He feels that I’m running away from something (I posted about that in my last post) and I know he’s right.   We’re getting into some heavy duty stuff now, having to do with early trauma I faced at the hands of my mother from about 5 – 7 years of age.  Some of the trauma is sexually charged (even though it wasn’t technical sexual abuse), but I can’t explain more about that here right now.    I know the worst thing I can do is avoid therapy now, because I’m reaching an important crossroads, but that’s exactly what I’ve been doing.

At the same time, I really want to explore this because I know that only in doing so, will I have a breakthrough that could change everything and make me whole again.

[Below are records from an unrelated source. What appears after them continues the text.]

-- pv_equiv track=rewrite | github.com/siddharth559/SA-Smart-Assistant | any_file_searcher.py | compr
-- ===== SOURCE A (Python) =====
-- def compr(x,y):
--     #x is to be compared with y
--     val=0
--     for i in range(0,len(x)//2-1):
--         if x in y:
--             val=1
--         x=x[0:len(x)-1]
--
--     else:
--         if val==1:
--             return True
--         else:
--             return False
-- ===== SOURCE B (Python) =====
-- def compr(x, y):
--     # Substring containment is monotone under taking prefixes, so the loop in A
--     # succeeds iff the SHORTEST tested prefix of x occurs in y.
--     k = len(x) // 2 - 1
--     if k <= 0:
--         return False
--     return x[:len(x) - k + 1] in y
-- ===== Notes on version B (the rewrite author's own statement) =====
-- stated objective: faster
-- what changed: A runs a loop doing len(x)//2-1 substring checks on shrinking copies of x; B exploits that substring containment is monotone under taking prefixes and does a single containment check of the shortest tested prefix (returning False when the loop would run zero times).
import Mathlib
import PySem

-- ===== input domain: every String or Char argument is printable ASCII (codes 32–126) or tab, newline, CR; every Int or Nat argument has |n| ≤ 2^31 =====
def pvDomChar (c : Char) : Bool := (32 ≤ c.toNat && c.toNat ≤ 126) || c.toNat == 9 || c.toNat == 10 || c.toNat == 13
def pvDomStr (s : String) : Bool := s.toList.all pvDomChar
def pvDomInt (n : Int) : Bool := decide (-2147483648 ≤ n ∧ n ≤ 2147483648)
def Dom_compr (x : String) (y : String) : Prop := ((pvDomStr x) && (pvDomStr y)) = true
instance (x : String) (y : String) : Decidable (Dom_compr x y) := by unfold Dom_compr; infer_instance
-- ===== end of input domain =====

-- B replaces A's loop of substring checks on shrinking copies of x by one containment
-- check of the shortest tested prefix (containment is monotone under taking prefixes).

-- ===== PORT A =====
-- loop body of A: 'if x in y: val = 1' then 'x = x[0:len(x)-1]'; the loop variable i is unused
def comprStep (y : String) (st : Int × String) (_ : Int) : Int × String :=
  ((if PySem.Str.isIn st.2 y then 1 else st.1),
   PySem.Str.slice st.2 (some 0) (some ((PySem.Str.len st.2 : Int) - 1)))

def compr (x : String) (y : String) : Bool :=
  let st := (PySem.List.pyRange 0 (PySem.Int.floordiv (PySem.Str.len x : Int) 2 - 1) 1).foldl
    (comprStep y) (0, x)
  if st.1 = 1 then true else false

-- ===== PORT B =====
def compr_alt (x : String) (y : String) : Bool :=
  let k : Int := PySem.Int.floordiv (PySem.Str.len x : Int) 2 - 1
  if k ≤ 0 then false
  else PySem.Str.isIn (PySem.Str.slice x none (some ((PySem.Str.len x : Int) - k + 1))) y

-- ===== PRECONDITION & SPEC =====
def Spec_compr (x : String) (y : String) (out : Bool) : Prop := out = compr_alt x y
instance (x : String) (y : String) (out : Bool) : Decidable (Spec_compr x y out) := by unfold Spec_compr; infer_instance

-- ===== CLAIM (what is proved, stated in full; the proofs are below) =====
def Claim_equal_compr : Prop := ∀ (x : String) (y : String), Dom_compr x y → Spec_compr x y (compr x y)

-- ===== LEMMAS AND PROOFS =====

lemma ite_tf_eq_true (c : Prop) [Decidable c] :
    ((if c then true else false) = true) ↔ c := by
  by_cases h : c <;> simp [h]

-- x[0:len(x)-1] drops the last character
lemma slice_pred (cs : List Char) :
    PySem.List.slice cs none (some ((cs.length : Int) - 1)) = cs.dropLast := by
  cases cs with
  | nil => simpa using PySem.List.slice_to_neg_one ([] : List Char)
  | cons c cs' =>
      have h : ((c :: cs').length : Int) - 1 = ((cs'.length : Nat) : Int) := by simp
      rw [h, PySem.List.slice_to_natCast, List.dropLast_eq_take]
      simp

lemma slice_pred' (s : String) :
    PySem.List.slice s.toList none (some ((s.length : Int) - 1)) = s.toList.dropLast := by
  have h : s.length = s.toList.length := String.length_toList.symm
  rw [h]
  exact slice_pred s.toList

lemma toList_comprStep (y : String) (st : Int × String) (i : Int) :
    ((comprStep y st i).2).toList = st.2.toList.dropLast := by
  show (PySem.Str.slice st.2 (some 0) (some ((PySem.Str.len st.2 : Int) - 1))).toList
      = st.2.toList.dropLast
  simp [slice_pred']

-- containment in y is monotone under shortening a prefix
lemma isIn_take_mono (cs ys : List Char) {a b : Nat} (hba : b ≤ a)
    (h : PySem.Chars.isIn (cs.take a) ys = true) :
    PySem.Chars.isIn (cs.take b) ys = true := by
  rw [PySem.Chars.isIn_iff_infix] at h ⊢
  have hpre : cs.take b <+: cs.take a := by
    have := List.take_prefix b (cs.take a)
    simpa [List.take_take, Nat.min_eq_left hba] using this
  exact hpre.isInfix.trans h

-- characterisation of A's loop: val ends up 1 iff it started 1 or some tested prefix occurs in y
lemma foldA (y : String) (l : List Int) (s : String) (v : Int) :
    ((l.foldl (comprStep y) (v, s)).1 = 1) ↔
      (v = 1 ∨ ∃ j < l.length,
        PySem.Chars.isIn (s.toList.take (s.toList.length - j)) y.toList = true) := by
  induction l generalizing s v with
  | nil => simp
  | cons i l ih =>
    rw [List.foldl_cons]
    have hst : comprStep y (v, s) i =
        ((comprStep y (v, s) i).1, (comprStep y (v, s) i).2) := rfl
    rw [hst, ih]
    have hs' : ((comprStep y (v, s) i).2).toList = s.toList.dropLast :=
      toList_comprStep y (v, s) i
    have hv' : (comprStep y (v, s) i).1
        = if PySem.Chars.isIn s.toList y.toList = true then 1 else v := by
      simp [comprStep]
    have htake : ∀ j : Nat, s.toList.dropLast.take (s.toList.dropLast.length - j)
        = s.toList.take (s.toList.length - (j + 1)) := by
      intro j
      rw [List.length_dropLast, List.dropLast_eq_take, List.take_take]
      congr 1
      omega
    rw [hv', hs']
    simp only [List.length_cons]
    constructor
    · rintro (h1 | ⟨j, hj, hin⟩)
      · by_cases hy : PySem.Chars.isIn s.toList y.toList = true
        · right
          refine ⟨0, by omega, ?_⟩
          rw [Nat.sub_zero, List.take_length]
          exact hy
        · rw [if_neg hy] at h1
          exact Or.inl h1
      · right
        rw [htake] at hin
        exact ⟨j + 1, by omega, hin⟩
    · rintro (h1 | ⟨j, hj, hin⟩)
      · left
        rw [h1]
        split <;> rfl
      · cases j with
        | zero =>
          left
          rw [Nat.sub_zero, List.take_length] at hin
          rw [if_pos hin]
        | succ j' =>
          right
          refine ⟨j', by omega, ?_⟩
          rw [htake]
          exact hin

lemma floordiv_two_nat (n : Nat) :
    PySem.Int.floordiv (n : Int) 2 = ((n / 2 : Nat) : Int) := by
  unfold PySem.Int.floordiv
  rw [Int.fdiv_eq_ediv]
  have : (0 : Int) ≤ 2 := by norm_num
  simp [this]

-- ===== VERDICT (by name: the statement is the Claim_ definition above) =====
theorem compr_spec : Claim_equal_compr := by
  unfold Claim_equal_compr Spec_compr
  intro x y _
  rw [Bool.eq_iff_iff]
  unfold compr compr_alt
  have hl : (PySem.Str.len x : Int) = ((x.toList.length : Nat) : Int) := by simp
  simp only [hl, floordiv_two_nat]
  by_cases hk : x.toList.length / 2 ≤ 1
  · rw [PySem.List.pyRange_one_eq_nil (by omega : ((x.toList.length / 2 : Nat) : Int) - 1 ≤ 0)]
    rw [if_pos (by omega : ((x.toList.length / 2 : Nat) : Int) - 1 ≤ 0)]
    simp
  · rw [if_neg (by omega : ¬ (((x.toList.length / 2 : Nat) : Int) - 1 ≤ 0))]
    rw [ite_tf_eq_true, foldA, PySem.List.length_pyRange_one]
    have hKn : ((((x.toList.length / 2 : Nat) : Int) - 1) - 0).toNat
        = x.toList.length / 2 - 1 := by omega
    rw [hKn]
    have hb : ((x.toList.length : Int) - (((x.toList.length / 2 : Nat) : Int) - 1) + 1)
        = (((x.toList.length - (x.toList.length / 2 - 1) + 1 : Nat)) : Int) := by omega
    rw [hb]
    have hslice : ∀ b : Nat, PySem.Str.isIn
        (PySem.Str.slice x none (some ((b : Nat) : Int))) y
        = PySem.Chars.isIn (x.toList.take b) y.toList := by
      intro b
      simp only [PySem.Str.isIn_eq, PySem.Str.toList_slice, PySem.Chars.slice_eq_listSlice,
        PySem.List.slice_to_natCast]
    rw [hslice]
    constructor
    · rintro (h0 | ⟨j, hj, hin⟩)
      · exact absurd h0 (by norm_num)
      · exact isIn_take_mono x.toList y.toList (by omega) hin
    · intro h
      refine Or.inr ⟨x.toList.length / 2 - 1 - 1, by omega, ?_⟩
      rw [show x.toList.length - (x.toList.length / 2 - 1 - 1)
          = x.toList.length - (x.toList.length / 2 - 1) + 1 from by omega]
      exact h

The reason I’ve been posting less about therapy is because right now I feel more vulnerable during our sessions than I ever have.   Part of this is because of me.   I’m getting into the roots of my disorders and it’s not just painful, but makes me feel overwhelming shame. I’ve even been reluctant to tell my therapist all the details about exactly what happened (and I certainly can’t talk about it here yet either).   But I remember everything.   I just haven’t been able to release the trauma because I have so much trouble confronting it, and every time he tries to bring it up, I change the subject, start laughing, or try to distract him from talking about it again.   At the same time, the fact I do not makes me feel like I’m cheating myself and the session just becomes a whole lot of nothing, and it’s all my own fault.  And then I feel guilty about it.

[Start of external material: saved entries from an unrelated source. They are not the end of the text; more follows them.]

-- pv_equiv track=rewrite | github.com/chrisarcherus/CloudPepper | pos_bluemax/controllers/main.py | _get_card_type
-- ===== SOURCE A (Python) =====
-- def _get_card_type(card_number):
--     card_types = {
--         "Visa": ["4"],
--         "MasterCard": ["51", "52", "53", "54", "55"],
--         "American Express": ["34", "37"],
--         "Discover": ["6011", "644", "645", "646", "647", "648", "649", "65"],
--         "Diners Club": ["300", "301", "302", "303", "304", "305", "36", "38"]
--     }
--
--     first_four_digits = card_number[:4]
--
--     for card, prefixes in card_types.items():
--         for prefix in prefixes:
--             if first_four_digits.startswith(prefix):
--                 return card
--     return ""
-- ===== SOURCE B (Python) =====
-- def _get_card_type(card_number):
--     # the card_types table of A, inverted: one flat prefix -> card-name dict
--     prefix_to_card = {
--         "4": "Visa",
--         "51": "MasterCard", "52": "MasterCard", "53": "MasterCard",
--         "54": "MasterCard", "55": "MasterCard",
--         "34": "American Express", "37": "American Express",
--         "6011": "Discover", "644": "Discover", "645": "Discover",
--         "646": "Discover", "647": "Discover", "648": "Discover",
--         "649": "Discover", "65": "Discover",
--         "300": "Diners Club", "301": "Diners Club", "302": "Diners Club",
--         "303": "Diners Club", "304": "Diners Club", "305": "Diners Club",
--         "36": "Diners Club", "38": "Diners Club",
--     }
--     first_four = card_number[:4]
--     for length in (4, 3, 2, 1):
--         card = prefix_to_card.get(first_four[:length])
--         if card is not None:
--             return card
--     return ""
-- ===== Notes on version B (the rewrite author's own statement) =====
-- stated objective: idiomatic
-- what changed: Replaces the nested scan over the card->prefixes table with an inverted flat prefix->card dict plus a longest-prefix-first lookup over prefix lengths 4..1; valid because the table's prefixes of different cards are prefix-disjoint.
import Mathlib
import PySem

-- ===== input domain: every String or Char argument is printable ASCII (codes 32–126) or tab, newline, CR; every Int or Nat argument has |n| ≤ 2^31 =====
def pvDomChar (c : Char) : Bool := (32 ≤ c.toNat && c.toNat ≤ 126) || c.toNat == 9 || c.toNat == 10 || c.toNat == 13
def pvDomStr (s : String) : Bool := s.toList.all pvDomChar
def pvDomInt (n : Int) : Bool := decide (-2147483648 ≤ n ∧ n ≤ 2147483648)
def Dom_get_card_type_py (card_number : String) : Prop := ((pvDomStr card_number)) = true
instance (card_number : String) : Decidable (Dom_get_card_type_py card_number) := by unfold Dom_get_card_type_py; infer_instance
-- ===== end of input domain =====

-- B replaces A's nested scan with an inverted flat prefix→card dict and a longest-prefix-first
-- lookup (lengths 4,3,2,1); more idiomatic, same results since the table's prefixes are disjoint.

-- ===== PORT A =====
-- the card_types table, in A's (insertion) order
def pvCardTypes : List (String × List String) :=
  [("Visa", ["4"]),
   ("MasterCard", ["51", "52", "53", "54", "55"]),
   ("American Express", ["34", "37"]),
   ("Discover", ["6011", "644", "645", "646", "647", "648", "649", "65"]),
   ("Diners Club", ["300", "301", "302", "303", "304", "305", "36", "38"])]

-- inner loop: 'for prefix in prefixes: if first_four.startswith(prefix): return card'
def pvFindPrefix (ff : String) (card : String) : List String → Option String
  | [] => none
  | p :: ps => if PySem.Str.startswith ff p then some card else pvFindPrefix ff card ps

-- outer loop: 'for card, prefixes in card_types.items(): …'
def pvScanTypes (ff : String) : List (String × List String) → String
  | [] => ""
  | (card, ps) :: rest =>
    match pvFindPrefix ff card ps with
    | some c => c
    | none => pvScanTypes ff rest

def get_card_type_py (card_number : String) : String :=
  let first_four_digits := PySem.Str.slice card_number none (some 4)
  pvScanTypes first_four_digits pvCardTypes

-- ===== PORT B =====
-- A's card_types table inverted: one flat prefix -> card-name dict literal
def pvPrefixToCard : PySem.Dict String String :=
  PySem.Dict.ofList
    [("4", "Visa"),
     ("51", "MasterCard"), ("52", "MasterCard"), ("53", "MasterCard"),
     ("54", "MasterCard"), ("55", "MasterCard"),
     ("34", "American Express"), ("37", "American Express"),
     ("6011", "Discover"), ("644", "Discover"), ("645", "Discover"),
     ("646", "Discover"), ("647", "Discover"), ("648", "Discover"),
     ("649", "Discover"), ("65", "Discover"),
     ("300", "Diners Club"), ("301", "Diners Club"), ("302", "Diners Club"),
     ("303", "Diners Club"), ("304", "Diners Club"), ("305", "Diners Club"),
     ("36", "Diners Club"), ("38", "Diners Club")]

-- 'for length in (4, 3, 2, 1): card = prefix_to_card.get(first_four[:length]); if card is not None: return card'
def pvLongestLookup (ff : String) : List Int → String
  | [] => ""
  | L :: Ls =>
    match pvPrefixToCard.get? (PySem.Str.slice ff none (some L)) with
    | some c => c
    | none => pvLongestLookup ff Ls

def get_card_type_py_alt (card_number : String) : String :=
  let first_four := PySem.Str.slice card_number none (some 4)
  pvLongestLookup first_four [4, 3, 2, 1]

-- ===== PRECONDITION & SPEC =====
def Spec_get_card_type_py (card_number : String) (out : String) : Prop := out = get_card_type_py_alt card_number
instance (card_number : String) (out : String) : Decidable (Spec_get_card_type_py card_number out) := by unfold Spec_get_card_type_py; infer_instance

-- ===== CLAIM (what is proved, stated in full; the proofs are below) =====
def Claim_equal_get_card_type_py : Prop := ∀ (card_number : String), Dom_get_card_type_py card_number → Spec_get_card_type_py card_number (get_card_type_py card_number)

-- ===== LEMMAS AND PROOFS =====
-- the prefix dict literal, with the ofList constructor evaluated away
theorem pvDictEval : pvPrefixToCard = PySem.Dict.mk [("4", "Visa"), ("51", "MasterCard"), ("52", "MasterCard"), ("53", "MasterCard"), ("54", "MasterCard"), ("55", "MasterCard"), ("34", "American Express"), ("37", "American Express"), ("6011", "Discover"), ("644", "Discover"), ("645", "Discover"), ("646", "Discover"), ("647", "Discover"), ("648", "Discover"), ("649", "Discover"), ("65", "Discover"), ("300", "Diners Club"), ("301", "Diners Club"), ("302", "Diners Club"), ("303", "Diners Club"), ("304", "Diners Club"), ("305", "Diners Club"), ("36", "Diners Club"), ("38", "Diners Club")] := by rfl
-- case analysis on the first (up to) four characters of the card number

theorem pvShape0 : get_card_type_py (String.ofList []) = get_card_type_py_alt (String.ofList []) := by
  decide

theorem pvShape1 (c1 : Char) :
    get_card_type_py (String.ofList [c1]) = get_card_type_py_alt (String.ofList [c1]) := by
  simp only [get_card_type_py, get_card_type_py_alt, pvScanTypes, pvFindPrefix,
    pvLongestLookup, pvCardTypes, pvDictEval]
  simp [PySem.Str.slice, PySem.Chars.startswith, PySem.Dict.get?, 
    PySem.List.slice, PySem.List.clampIdx, List.isPrefixOf,
    beq_iff_eq, String.ext_iff]
  by_cases h4 : c1 = '4'
  · simp_all []
  simp_all [beq_iff_eq, String.ext_iff, Ne.symm h4]

theorem pvShape2 (c1 c2 : Char) :
    get_card_type_py (String.ofList [c1, c2]) = get_card_type_py_alt (String.ofList [c1, c2]) := by
  simp only [get_card_type_py, get_card_type_py_alt, pvScanTypes, pvFindPrefix,
    pvLongestLookup, pvCardTypes, pvDictEval]
  simp [PySem.Str.slice, PySem.Chars.startswith, PySem.Dict.get?, 
    PySem.List.slice, PySem.List.clampIdx, List.isPrefixOf,
    beq_iff_eq, String.ext_iff]
  by_cases h4 : c1 = '4'
  · simp_all [beq_iff_eq, String.ext_iff]
  by_cases h5 : c1 = '5'
  · subst h5
    by_cases e1 : c2 = '1'; · simp_all []
    by_cases e2 : c2 = '2'; · simp_all []
    by_cases e3 : c2 = '3'; · simp_all []
    by_cases e4 : c2 = '4'; · simp_all []
    by_cases e5 : c2 = '5'; · simp_all []
    simp_all [beq_iff_eq, String.ext_iff,
      Ne.symm e1, Ne.symm e2, Ne.symm e3, Ne.symm e4, Ne.symm e5]
  by_cases h3 : c1 = '3'
  · subst h3
    by_cases e4 : c2 = '4'; · simp_all []
    by_cases e7 : c2 = '7'; · simp_all []
    by_cases e6 : c2 = '6'; · simp_all []
    by_cases e8 : c2 = '8'; · simp_all []
    simp_all [beq_iff_eq, String.ext_iff,
      Ne.symm e4, Ne.symm e7, Ne.symm e6, Ne.symm e8]
  by_cases h6 : c1 = '6'
  · subst h6
    by_cases e5 : c2 = '5'; · simp_all []
    simp_all [beq_iff_eq, String.ext_iff, Ne.symm e5]
  simp_all [beq_iff_eq, String.ext_iff,
    Ne.symm h4, Ne.symm h5, Ne.symm h3, Ne.symm h6]

theorem pvShape3 (c1 c2 c3 : Char) :
    get_card_type_py (String.ofList [c1, c2, c3]) = get_card_type_py_alt (String.ofList [c1, c2, c3]) := by
  simp only [get_card_type_py, get_card_type_py_alt, pvScanTypes, pvFindPrefix,
    pvLongestLookup, pvCardTypes, pvDictEval]
  simp [PySem.Str.slice, PySem.Chars.startswith, PySem.Dict.get?, 
    PySem.List.slice, PySem.List.clampIdx, List.isPrefixOf,
    beq_iff_eq, String.ext_iff]
  by_cases h4 : c1 = '4'
  · simp_all [beq_iff_eq, String.ext_iff]
  by_cases h5 : c1 = '5'
  · subst h5
    by_cases e1 : c2 = '1'; · simp_all [beq_iff_eq, String.ext_iff]
    by_cases e2 : c2 = '2'; · simp_all [beq_iff_eq, String.ext_iff]
    by_cases e3 : c2 = '3'; · simp_all [beq_iff_eq, String.ext_iff]
    by_cases e4 : c2 = '4'; · simp_all [beq_iff_eq, String.ext_iff]
    by_cases e5 : c2 = '5'; · simp_all [beq_iff_eq, String.ext_iff]
    simp_all [beq_iff_eq, String.ext_iff,
      Ne.symm e1, Ne.symm e2, Ne.symm e3, Ne.symm e4, Ne.symm e5]
  by_cases h3 : c1 = '3'
  · subst h3
    by_cases e4 : c2 = '4'; · simp_all [beq_iff_eq, String.ext_iff]
    by_cases e7 : c2 = '7'; · simp_all [beq_iff_eq, String.ext_iff]
    by_cases e0 : c2 = '0'
    · subst e0
      by_cases f0 : c3 = '0'; · simp_all []
      by_cases f1 : c3 = '1'; · simp_all []
      by_cases f2 : c3 = '2'; · simp_all []
      by_cases f3 : c3 = '3'; · simp_all []
      by_cases f4 : c3 = '4'; · simp_all []
      by_cases f5 : c3 = '5'; · simp_all []
      simp_all [beq_iff_eq, String.ext_iff,
        Ne.symm f0, Ne.symm f1, Ne.symm f2, Ne.symm f3, Ne.symm f4, Ne.symm f5]
    by_cases e6 : c2 = '6'; · simp_all [beq_iff_eq, String.ext_iff]
    by_cases e8 : c2 = '8'; · simp_all [beq_iff_eq, String.ext_iff]
    simp_all [beq_iff_eq, String.ext_iff,
      Ne.symm e4, Ne.symm e7, Ne.symm e0, Ne.symm e6, Ne.symm e8]
  by_cases h6 : c1 = '6'
  · subst h6
    by_cases e4 : c2 = '4'
    · subst e4
      by_cases f4 : c3 = '4'; · simp_all []
      by_cases f5 : c3 = '5'; · simp_all []
      by_cases f6 : c3 = '6'; · simp_all []
      by_cases f7 : c3 = '7'; · simp_all []
      by_cases f8 : c3 = '8'; · simp_all []
      by_cases f9 : c3 = '9'; · simp_all []
      simp_all [beq_iff_eq, String.ext_iff,
        Ne.symm f4, Ne.symm f5, Ne.symm f6, Ne.symm f7, Ne.symm f8, Ne.symm f9]
    by_cases e5 : c2 = '5'; · simp_all [beq_iff_eq, String.ext_iff]
    simp_all [beq_iff_eq, String.ext_iff, Ne.symm e4, Ne.symm e5]
  simp_all [beq_iff_eq, String.ext_iff,
    Ne.symm h4, Ne.symm h5, Ne.symm h3, Ne.symm h6]

theorem pvShape4 (c1 c2 c3 c4 : Char) (rest : List Char) :
    get_card_type_py (String.ofList (c1 :: c2 :: c3 :: c4 :: rest))
      = get_card_type_py_alt (String.ofList (c1 :: c2 :: c3 :: c4 :: rest)) := by
  simp only [get_card_type_py, get_card_type_py_alt, pvScanTypes, pvFindPrefix,
    pvLongestLookup, pvCardTypes, pvDictEval]
  simp [PySem.Str.slice, PySem.Chars.startswith, PySem.Dict.get?, 
    PySem.List.slice, PySem.List.clampIdx, List.isPrefixOf,
    beq_iff_eq, String.ext_iff]
  by_cases h4 : c1 = '4'
  · simp_all [beq_iff_eq, String.ext_iff]
  by_cases h5 : c1 = '5'
  · subst h5
    by_cases e1 : c2 = '1'; · simp_all [beq_iff_eq, String.ext_iff]
    by_cases e2 : c2 = '2'; · simp_all [beq_iff_eq, String.ext_iff]
    by_cases e3 : c2 = '3'; · simp_all [beq_iff_eq, String.ext_iff]
    by_cases e4 : c2 = '4'; · simp_all [beq_iff_eq, String.ext_iff]
    by_cases e5 : c2 = '5'; · simp_all [beq_iff_eq, String.ext_iff]
    simp_all [beq_iff_eq, String.ext_iff,
      Ne.symm e1, Ne.symm e2, Ne.symm e3, Ne.symm e4, Ne.symm e5]
  by_cases h3 : c1 = '3'
  · subst h3
    by_cases e4 : c2 = '4'; · simp_all [beq_iff_eq, String.ext_iff]
    by_cases e7 : c2 = '7'; · simp_all [beq_iff_eq, String.ext_iff]
    by_cases e0 : c2 = '0'
    · subst e0
      by_cases f0 : c3 = '0'; · simp_all [beq_iff_eq, String.ext_iff]
      by_cases f1 : c3 = '1'; · simp_all [beq_iff_eq, String.ext_iff]
      by_cases f2 : c3 = '2'; · simp_all [beq_iff_eq, String.ext_iff]
      by_cases f3 : c3 = '3'; · simp_all [beq_iff_eq, String.ext_iff]
      by_cases f4 : c3 = '4'; · simp_all [beq_iff_eq, String.ext_iff]
      by_cases f5 : c3 = '5'; · simp_all [beq_iff_eq, String.ext_iff]
      simp_all [beq_iff_eq, String.ext_iff,
        Ne.symm f0, Ne.symm f1, Ne.symm f2, Ne.symm f3, Ne.symm f4, Ne.symm f5]
    by_cases e6 : c2 = '6'; · simp_all [beq_iff_eq, String.ext_iff]
    by_cases e8 : c2 = '8'; · simp_all [beq_iff_eq, String.ext_iff]
    simp_all [beq_iff_eq, String.ext_iff,
      Ne.symm e4, Ne.symm e7, Ne.symm e0, Ne.symm e6, Ne.symm e8]
  by_cases h6 : c1 = '6'
  · subst h6
    by_cases e0 : c2 = '0'
    · subst e0
      by_cases f1 : c3 = '1'
      · subst f1
        by_cases g1 : c4 = '1'; · simp_all []
        simp_all [beq_iff_eq, String.ext_iff, Ne.symm g1]
      simp_all [beq_iff_eq, String.ext_iff, Ne.symm f1]
    by_cases e4 : c2 = '4'
    · subst e4
      by_cases f4 : c3 = '4'; · simp_all [beq_iff_eq, String.ext_iff]
      by_cases f5 : c3 = '5'; · simp_all [beq_iff_eq, String.ext_iff]
      by_cases f6 : c3 = '6'; · simp_all [beq_iff_eq, String.ext_iff]
      by_cases f7 : c3 = '7'; · simp_all [beq_iff_eq, String.ext_iff]
      by_cases f8 : c3 = '8'; · simp_all [beq_iff_eq, String.ext_iff]
      by_cases f9 : c3 = '9'; · simp_all [beq_iff_eq, String.ext_iff]
      simp_all [beq_iff_eq, String.ext_iff,
        Ne.symm f4, Ne.symm f5, Ne.symm f6, Ne.symm f7, Ne.symm f8, Ne.symm f9]
    by_cases e5 : c2 = '5'; · simp_all [beq_iff_eq, String.ext_iff]
    simp_all [beq_iff_eq, String.ext_iff, Ne.symm e0, Ne.symm e4, Ne.symm e5]
  simp_all [beq_iff_eq, String.ext_iff,
    Ne.symm h4, Ne.symm h5, Ne.symm h3, Ne.symm h6]

theorem pv_main (s : String) : get_card_type_py s = get_card_type_py_alt s := by
  obtain ⟨l, rfl⟩ : ∃ l, s = String.ofList l := ⟨s.toList, (String.ofList_toList).symm⟩
  rcases l with _ | ⟨c1, _ | ⟨c2, _ | ⟨c3, _ | ⟨c4, rest⟩⟩⟩⟩
  · exact pvShape0
  · exact pvShape1 c1
  · exact pvShape2 c1 c2
  · exact pvShape3 c1 c2 c3
  · exact pvShape4 c1 c2 c3 c4 rest

-- ===== VERDICT (by name: the statement is the Claim_ definition above) =====
theorem get_card_type_py_spec : Claim_equal_get_card_type_py := by
  intro s _
  unfold Spec_get_card_type_py
  exact pv_main s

The other reason I’ve been posting less about therapy is because of some of the feelings that are coming up for me that are related to some new techniques my therapist is trying on me.  They are definitely working, but they tap directly into the core of my vulnerability and fear of attachment, so I’ve been skittish and reticent, and at the same time my feelings of attachment and transference toward my therapist are growing.

This involves light (non-sexual) touch during our sessions, which he is completely ethical about.  He always asks permission first.  He’s respectful and sensitive about my boundaries, and if I say no, he just says okay.

It’s easier for me to become emotional in our sessions than it used to be, but he noticed that very often, whenever I’d be on the verge of tears, I’d change the subject or make a joke to break the emotion.   I begged him to stop me when I do that. “Don’t make me run from it; make me feel it no matter how much I try to distract myself from doing so or try to get you to change the subject,” I pleaded.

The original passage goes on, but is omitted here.